- [Exercise]: Copy out all lines of the records in which the word "length" appears.

(Collection entries)

theorem gbpFind_ne_zero (seeds : List (Int × Int)) (x t : Int)
    (hz : ∀ p ∈ seeds, p.2 ≠ 0) (g : Int) (h : gbpFind seeds x t = some g) : g ≠ 0 := by
  induction seeds with
  | nil => simp [gbpFind] at h
  | cons hd tl ih =>
      obtain ⟨v, g'⟩ := hd
      simp only [gbpFind] at h
      split at h
      · cases h; exact hz (v, g) (by simp)
      · exact ih (fun p hp => hz p (List.mem_cons_of_mem _ hp)) h

theorem gbpAltLoop_acc (t : Int) (l : List Int) (seeds : List (Int × Int)) (acc : List Int) :
    gbpAltLoop t seeds acc l = acc.reverse ++ gbpAltLoop t seeds [] l := by
  induction l generalizing seeds acc with
  | nil => simp [gbpAltLoop]
  | cons x rest ih =>
      simp only [gbpAltLoop]
      cases gbpFind seeds x t with
      | some g => simp only []; rw [ih, ih seeds [g]]; simp
      | none => simp only []; rw [ih, ih _ [_]]; simp

theorem eq_of_getD (l1 l2 : List (Option Int)) (hlen : l1.length = l2.length)
    (h : ∀ k, k < l1.length → l1.getD k none = l2.getD k none) : l1 = l2 := by
  apply List.ext_getElem hlen
  intro k h1 h2
  have := h k h1
  simpa [List.getD, List.getElem?_eq_getElem, h1, h2] using this

theorem natAbs_sub_comm' (a b : Int) : (a - b).natAbs = (b - a).natAbs := by omega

- [Task result]:
theorem eq_of_getD (l1 l2 : List (Option Int)) (hlen : l1.length = l2.length)
    (h : ∀ k, k < l1.length → l1.getD k none = l2.getD k none) : l1 = l2 := by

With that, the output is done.